Change-Id: I86853b4a3917d807e634311b672ab6d6d57b1194
diff --git a/TestON/JenkinsFile/scripts/SCPFLineGraph.R b/TestON/JenkinsFile/scripts/SCPFLineGraph.R
index 15451a4..f080a4d 100644
--- a/TestON/JenkinsFile/scripts/SCPFLineGraph.R
+++ b/TestON/JenkinsFile/scripts/SCPFLineGraph.R
@@ -22,58 +22,102 @@
# This is the R script that generates the SCPF front page graphs.
+
# **********************************************************
# STEP 1: Data management.
# **********************************************************
+print( "**********************************************************" )
print( "STEP 1: Data management." )
+print( "**********************************************************" )
-# Import libraries to be used for graphing and organizing data, respectively.

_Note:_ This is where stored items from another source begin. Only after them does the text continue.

theorem pvA_isLM (arr : List Int) (t : Int) (ht : 0 ≤ t) :
    pvIsLM arr t (t + 1) (findBestValue arr t) := by
  unfold findBestValue
  obtain ⟨h1, h2, h3, h4⟩ := pvLoopA_spec arr t (t + 1) 0 (t + 1) le_rfl (by omega) le_rfl
    (by omega) (by omega)
  set u := pvLoopA arr t 0 (t + 1) with hu
  have hdown : ∀ v, 0 ≤ v → v < u → pvF arr t u < pvF arr t v := by
    have : ∀ k : Nat, ∀ v, 0 ≤ v → v < u → (u - v).toNat ≤ k → pvF arr t u < pvF arr t v := by
      intro k
      induction k with
      | zero => intro v _ _ _; omega
      | succ k ih =>
          intro v hv hvu hk
          have hnp := h3 v hv hvu
          have hstep : pvF arr t (v + 1) < pvF arr t v := by
            unfold pvP at hnp; omega
          rcases eq_or_lt_of_le (show v + 1 ≤ u by omega) with he | hl
          · rw [he] at hstep; exact hstep
          · exact lt_trans (ih (v + 1) (by omega) hl (by omega)) hstep
    exact fun v hv hvu => this (u - v).toNat v hv hvu le_rfl
  have hup : u < t + 1 → ∀ v, u ≤ v → pvF arr t u ≤ pvF arr t v := by
    intro huR v huv
    have : pvP arr t v → True := fun _ => trivial
    have key : ∀ v, u ≤ v → pvP arr t v ∧ pvF arr t u ≤ pvF arr t v := by
      intro w hw
      induction w, hw using Int.le_induction with
      | base => exact ⟨h4 huR, le_rfl⟩
      | succ n hn ihn =>
          obtain ⟨hPn, hFn⟩ := ihn
          exact ⟨pvP_mono arr t n hPn, le_trans hFn hPn⟩
    exact (key v huv).2
  refine ⟨h1, h2, ?_, hdown⟩
  intro v hv hvR
  rcases lt_or_ge v u with hlt | hge
  · exact le_of_lt (hdown v hv hlt)
  · rcases eq_or_lt_of_le h2 with he | hl
    · have hvu : v = u := by omega
      rw [hvu]
    · exact hup hl v hge

-- lexicographic order on (score, value) pairs, as Python's tuple comparison uses it
def pvLexLE (q p : Int × Int) : Prop := q.1 < p.1 ∨ (q.1 = p.1 ∧ q.2 ≤ p.2)

-- "best is some pair lexicographically ≤ p"
def pvLeB (best : Option (Int × Int)) (p : Int × Int) : Prop :=
  ∃ q, best = some q ∧ pvLexLE q p

-- "best is none or records a genuine (score, value) pair with 0 ≤ value ≤ target+1"
def pvSound (xs : List Int) (t : Int) (best : Option (Int × Int)) : Prop :=
  best = none ∨ ∃ v, 0 ≤ v ∧ v ≤ t + 1 ∧ best = some (pvF xs t v, v)

theorem pvLeB_trans {best : Option (Int × Int)} {q p : Int × Int}
    (h1 : pvLeB best q) (h2 : pvLexLE q p) : pvLeB best p := by
  obtain ⟨r, hr, hl⟩ := h1
  exact ⟨r, hr, by unfold pvLexLE at *; omega⟩

theorem pvUpd_self (t pre m : Int) (best : Option (Int × Int)) (v : Int) :
    pvLeB (pvUpd t pre m best v) (|pre + m * v - t|, v) := by
  cases best with
  | none => exact ⟨_, rfl, Or.inr ⟨rfl, le_rfl⟩⟩
  | some q =>
      obtain ⟨bf, bv⟩ := q
      unfold pvUpd
      simp only
      split_ifs with h
      · exact ⟨_, rfl, Or.inr ⟨rfl, le_rfl⟩⟩
      · exact ⟨(bf, bv), rfl, by unfold pvLexLE; simp only; omega⟩

theorem pvUpd_mono (t pre m : Int) {best : Option (Int × Int)} {p : Int × Int} (v : Int)
    (h : pvLeB best p) : pvLeB (pvUpd t pre m best v) p := by
  obtain ⟨⟨bf, bv⟩, hb, hl⟩ := h
  subst hb
  unfold pvUpd
  simp only
  split_ifs with hc
  · exact ⟨_, rfl, by unfold pvLexLE at *; simp only at *; omega⟩
  · exact ⟨_, rfl, hl⟩

theorem pvUpd_sound (xs : List Int) (t pre m : Int) {best : Option (Int × Int)} (v : Int)
    (hv : 0 ≤ v) (hvR : v ≤ t + 1) (hf : |pre + m * v - t| = pvF xs t v)
    (h : pvSound xs t best) : pvSound xs t (pvUpd t pre m best v) := by
  unfold pvSound at *
  rcases h with h | ⟨w, hw0, hwR, hw⟩
  · subst h
    exact Or.inr ⟨v, hv, hvR, by unfold pvUpd; rw [hf]⟩
  · subst hw
    unfold pvUpd
    simp only
    split_ifs with hc
    · exact Or.inr ⟨v, hv, hvR, by rw [hf]⟩
    · exact Or.inr ⟨w, hw0, hwR, rfl⟩

theorem pvConsider_mono (t pre m lo hi : Int) {best : Option (Int × Int)} {p : Int × Int}
    (h : pvLeB best p) : pvLeB (pvConsider best pre m lo hi t) p := by
  unfold pvConsider
  split_ifs with h1 h2
  · exact h
  · simp only [List.foldl]
    exact pvUpd_mono _ _ _ _ h
  · simp only [List.foldl]
    exact pvUpd_mono _ _ _ _ (pvUpd_mono _ _ _ _ h)

theorem pvConsider_sound (xs : List Int) (t pre m lo hi : Int) {best : Option (Int × Int)}
    (hlo : 0 ≤ lo) (hhi : hi ≤ t + 1)
    (hseg : ∀ w, lo ≤ w → w ≤ hi → pvF xs t w = |pre + m * w - t|)
    (h : pvSound xs t best) : pvSound xs t (pvConsider best pre m lo hi t) := by
  unfold pvConsider
  split_ifs with h1 h2
  · exact h
  · simp only [List.foldl]
    exact pvUpd_sound xs t pre m lo hlo (by omega) ((hseg lo le_rfl (by omega)).symm) h
  · simp only [List.foldl]
    have hlohi : lo ≤ hi := by omega
    have hc1 : lo ≤ min (max (PySem.Int.floordiv (t - pre) m) lo) hi ∧
        min (max (PySem.Int.floordiv (t - pre) m) lo) hi ≤ hi := by omega
    have hc2 : lo ≤ min (max (PySem.Int.floordiv (t - pre) m + 1) lo) hi ∧
        min (max (PySem.Int.floordiv (t - pre) m + 1) lo) hi ≤ hi := by omega
    exact pvUpd_sound xs t pre m _ (by omega) (by omega)
      ((hseg _ hc2.1 hc2.2).symm)
      (pvUpd_sound xs t pre m _ (by omega) (by omega) ((hseg _ hc1.1 hc1.2).symm) h)

theorem pvConsider_opt (xs : List Int) (t pre m lo hi : Int) (best : Option (Int × Int))
    (hm : 0 ≤ m)
    (hseg : ∀ w, lo ≤ w → w ≤ hi → pvF xs t w = |pre + m * w - t|) :
    ∀ v, lo ≤ v → v ≤ hi → pvLeB (pvConsider best pre m lo hi t) (pvF xs t v, v) := by
  intro v hlov hvhi
  have hlohi : lo ≤ hi := le_trans hlov hvhi
  unfold pvConsider
  rw [if_neg (by omega)]
  by_cases h2 : m = 0
  · rw [if_pos h2]
    simp only [List.foldl]
    refine pvLeB_trans (pvUpd_self t pre m best lo) ?_
    rw [hseg v hlov hvhi]
    subst h2
    have he : pre + 0 * lo - t = pre + 0 * v - t := by ring
    rw [he]
    exact Or.inr ⟨rfl, hlov⟩
  · rw [if_neg h2]
    have hmpos : 0 < m := by omega
    simp only [List.foldl]
    set v0 := PySem.Int.floordiv (t - pre) m with hv0
    have hbr : v0 * m ≤ t - pre ∧ t - pre < (v0 + 1) * m :=
      (PySem.Int.floordiv_eq_iff_of_pos hmpos).1 hv0.symm
    set c1 := min (max v0 lo) hi with hc1
    set c2 := min (max (v0 + 1) lo) hi with hc2
    have hle1 : pvLeB (pvUpd t pre m (pvUpd t pre m best c1) c2) (|pre + m * c1 - t|, c1) :=
      pvUpd_mono _ _ _ _ (pvUpd_self t pre m best c1)
    have hle2 := pvUpd_self t pre m (pvUpd t pre m best c1) c2
    rcases le_or_gt v v0 with hcase | hcase
    · -- v ≤ v0 : candidate c1 lies in [v, v0], on the decreasing side of the score
      have ha : v ≤ c1 ∧ c1 ≤ v0 ∧ lo ≤ c1 ∧ c1 ≤ hi := by omega
      refine pvLeB_trans hle1 ?_
      rw [hseg v hlov hvhi]
      have h5 : m * c1 ≤ m * v0 := mul_le_mul_of_nonneg_left ha.2.1 hm
      have h6 := hbr.1
      rw [mul_comm] at h6
      have k2 : m * v ≤ m * c1 := mul_le_mul_of_nonneg_left ha.1 hm
      unfold pvLexLE
      simp only
      rcases eq_or_lt_of_le ha.1 with he | hlt
      · subst he; exact Or.inr ⟨rfl, le_rfl⟩
      · left
        have k3 : m * v < m * c1 := mul_lt_mul_of_pos_left hlt hmpos
        rw [abs_of_nonpos (by omega), abs_of_nonpos (by omega)]
        omega
    · -- v0 < v : candidate c2 lies in [v0+1, v], on the increasing side of the score
      have ha : v0 + 1 ≤ c2 ∧ c2 ≤ v ∧ lo ≤ c2 ∧ c2 ≤ hi := by omega
      refine pvLeB_trans hle2 ?_
      rw [hseg v hlov hvhi]
      have h5 : m * (v0 + 1) ≤ m * c2 := mul_le_mul_of_nonneg_left ha.1 hm
      have h6 := hbr.2
      rw [mul_comm] at h6
      have k2 : m * c2 ≤ m * v := mul_le_mul_of_nonneg_left ha.2.1 hm
      unfold pvLexLE
      simp only
      rcases eq_or_lt_of_le ha.2.1 with he | hlt
      · subst he; exact Or.inr ⟨rfl, le_rfl⟩
      · left
        have k3 : m * c2 < m * v := mul_lt_mul_of_pos_left hlt hmpos
        rw [abs_of_nonneg (by omega), abs_of_nonneg (by omega)]
        omega

theorem pvS_nil (v : Int) : pvS [] v = 0 := by simp [pvS]

theorem pvS_cons (x : Int) (r : List Int) (v : Int) : pvS (x :: r) v = min x v + pvS r v := by
  simp [pvS]

theorem pvScanB_spec (xs : List Int) (t : Int) :
    ∀ (rest : List Int) (best : Option (Int × Int)) (pre lo : Int),
      List.Pairwise (· ≤ ·) rest → 0 ≤ lo →
      (∀ v, lo ≤ v → pvS xs v = pre + pvS rest v) →
      (pvSound xs t best → pvSound xs t (pvScanB t best pre lo rest.length rest)) ∧
      (∀ p, pvLeB best p → pvLeB (pvScanB t best pre lo rest.length rest) p) ∧
      (∀ v, lo ≤ v → v ≤ t + 1 →
        pvLeB (pvScanB t best pre lo rest.length rest) (pvF xs t v, v)) := by
  intro rest
  induction rest with
  | nil =>
      intro best pre lo _ hlo hG
      have hseg : ∀ w, lo ≤ w → w ≤ t + 1 → pvF xs t w = |pre + 0 * w - t| := by
        intro w hw _
        unfold pvF
        rw [hG w hw, pvS_nil]
        ring_nf
      refine ⟨?_, ?_, ?_⟩
      · exact pvConsider_sound xs t pre 0 lo (t + 1) hlo le_rfl hseg
      · exact fun p h => pvConsider_mono t pre 0 lo (t + 1) h
      · exact fun v hv hvR => pvConsider_opt xs t pre 0 lo (t + 1) best le_rfl hseg v hv hvR
  | cons x r ih =>
      intro best pre lo hsort hlo hG
      obtain ⟨hx, hr⟩ := List.pairwise_cons.1 hsort
      have hlen : ((x :: r).length : Int) - 1 = (r.length : Int) := by
        simp [List.length_cons]
      have hunf : pvScanB t best pre lo ((x :: r).length : Int) (x :: r) =
          pvScanB t (pvConsider best pre ((x :: r).length : Int) lo (min x (t + 1)) t)
            (pre + x) (max lo (x + 1)) ((r.length : Int)) r := by
        rw [pvScanB, hlen]
      have hseg : ∀ w, lo ≤ w → w ≤ min x (t + 1) →
          pvF xs t w = |pre + ((x :: r).length : Int) * w - t| := by
        intro w hw hwx
        unfold pvF
        rw [hG w hw, pvS_const_of_le (x :: r) w (by
          intro y hy
          rcases List.mem_cons.1 hy with h | h
          · omega
          · have := hx y h; omega)]
      have hG' : ∀ v, max lo (x + 1) ≤ v → pvS xs v = (pre + x) + pvS r v := by
        intro v hv
        rw [hG v (by omega), pvS_cons, min_eq_left (by omega)]
        ring
      obtain ⟨ihs, ihm, iho⟩ :=
        ih (pvConsider best pre ((x :: r).length : Int) lo (min x (t + 1)) t)
          (pre + x) (max lo (x + 1)) hr (by omega) hG'
      refine ⟨?_, ?_, ?_⟩
      · intro hs
        rw [hunf]
        exact ihs (pvConsider_sound xs t pre _ lo (min x (t + 1)) hlo (by omega) hseg hs)
      · intro p hp
        rw [hunf]
        exact ihm p (pvConsider_mono t pre _ lo (min x (t + 1)) hp)
      · intro v hv hvR
        rw [hunf]
        by_cases hvx : v ≤ min x (t + 1)
        · exact ihm _ (pvConsider_opt xs t pre _ lo (min x (t + 1)) best (by positivity) hseg v hv hvx)
        · exact iho v (by omega) hvR

theorem pvB_isLM (arr : List Int) (t : Int) (ht : 0 ≤ t) :
    pvIsLM arr t (t + 1) (findBestValue_alt arr t) := by
  unfold findBestValue_alt
  rw [if_neg (by omega)]
  simp only
  have hperm : (PySem.List.sorted arr (fun x => x) false).Perm arr :=
    PySem.List.sorted_perm arr (fun x => x) false
  have hpair : List.Pairwise (· ≤ ·) (PySem.List.sorted arr (fun x => x) false) :=
    PySem.List.sorted_pairwise arr (fun x => x)
  have hG : ∀ v, (0 : Int) ≤ v →
      pvS arr v = 0 + pvS (PySem.List.sorted arr (fun x => x) false) v := by
    intro v _
    unfold pvS
    rw [zero_add]
    exact (List.Perm.sum_eq (hperm.map _)).symm
  obtain ⟨hs, hm, hopt⟩ :=
    pvScanB_spec arr t (PySem.List.sorted arr (fun x => x) false) none 0 0 hpair le_rfl hG
  have hsound := hs (Or.inl rfl)
  have h0 := hopt 0 le_rfl (by omega)
  rcases hsound with hnone | ⟨w, hw0, hwR, hw⟩
  · rw [hnone] at h0
    obtain ⟨q, hq, _⟩ := h0
    exact absurd hq (by simp)
  · rw [hw]
    show pvIsLM arr t (t + 1) w
    refine ⟨hw0, hwR, ?_, ?_⟩
    · intro v hv hvR
      obtain ⟨q, hq, hl⟩ := hopt v hv hvR
      rw [hw] at hq
      have hqe := Option.some.inj hq
      rw [← hqe] at hl
      unfold pvLexLE at hl
      simp at hl
      omega
    · intro v hv hvw
      obtain ⟨q, hq, hl⟩ := hopt v hv (by omega)
      rw [hw] at hq
      have hqe := Option.some.inj hq
      rw [← hqe] at hl
      unfold pvLexLE at hl
      simp at hl
      omega

-- ===== VERDICT (by name: the statement is the Claim_ definition above) =====
theorem findBestValue_spec : Claim_equal_findBestValue := by
  intro arr target _
  unfold Spec_findBestValue
  by_cases ht : target < 0
  · unfold findBestValue findBestValue_alt
    rw [pvLoopA, dif_neg (show ¬(0:Int) < target + 1 by omega), if_pos ht]
  · exact pvLM_unique arr target (target + 1) _ _ (pvA_isLM arr target (by omega))
      (pvB_isLM arr target (by omega))
lemma pvSep_disjoint (r r' : pvReg) (j : Int) (hsep : pvSep r r')
    (h1 : pvMem r j) (h2 : pvMem r' j) : False := by
  obtain ⟨hb1, hb2⟩ := pvMem_bounds r j h1
  obtain ⟨hb3, hb4⟩ := pvMem_bounds r' j h2
  rcases hsep with hs | hs <;> omega

lemma pvMem_rpicks (N : Int) (r : pvReg) (hOK : pvOK N r) (j : Int) :
    pvMem r j ↔ j ∈ (pvRPicks r).map (·.2) := by
  cases r with
  | L b =>
    simp only [pvOK] at hOK
    simp only [pvMem, pvRPicks, List.map_cons, List.mem_cons, pvPicksI_mem_iff]
    omega
  | R a b =>
    simp only [pvOK] at hOK
    simp only [pvMem, pvRPicks, List.map_cons, List.mem_cons, pvPicksI_mem_iff]
    omega
  | M a b =>
    simp only [pvMem, pvRPicks, pvPicksI_mem_iff]

lemma pvRPicks_snd_nodup (r : pvReg) : ((pvRPicks r).map (·.2)).Nodup := by
  cases r with
  | L b =>
    simp only [pvRPicks, List.map_cons, List.nodup_cons, pvPicksI_mem_iff]
    exact ⟨by omega, pvPicksI_snd_nodup 0 b⟩
  | R a b =>
    simp only [pvRPicks, List.map_cons, List.nodup_cons, pvPicksI_mem_iff]
    exact ⟨by omega, pvPicksI_snd_nodup a b⟩
  | M a b => exact pvPicksI_snd_nodup a b

lemma pvChildren_ok (N : Int) (r : pvReg) (hOK : pvOK N r) :
    ∀ c ∈ pvChildren r, pvOK N c := by
  intro c hc
  cases r with
  | L b =>
    simp only [pvChildren, List.mem_singleton] at hc
    subst hc
    simp only [pvOK] at *
    omega
  | R a b =>
    simp only [pvChildren, List.mem_singleton] at hc
    subst hc
    simp only [pvOK] at *
    omega
  | M a b =>
    simp only [pvChildren, List.mem_cons, List.mem_singleton] at hc
    rcases hc with rfl | rfl | h
    · simp only [pvOK, pvFdiv2] at *; omega
    · simp only [pvOK, pvFdiv2] at *; omega
    · exact absurd h (List.not_mem_nil)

-# Find out more about ggplot2: https://github.com/tidyverse/ggplot2
-# reshape2: https://github.com/hadley/reshape
-# RPostgreSQL: https://code.google.com/archive/p/rpostgresql/
+# ----------------
+# Import Libraries
+# ----------------
+
print( "Importing libraries." )
library( ggplot2 )
library( reshape2 )
library( RPostgreSQL )
+# -------------------
+# Check CLI Arguments
+# -------------------
+
+print( "Verifying CLI args." )
+
# Command line arguments are read. Args include the database credentials, test name, branch name, and the directory to output files.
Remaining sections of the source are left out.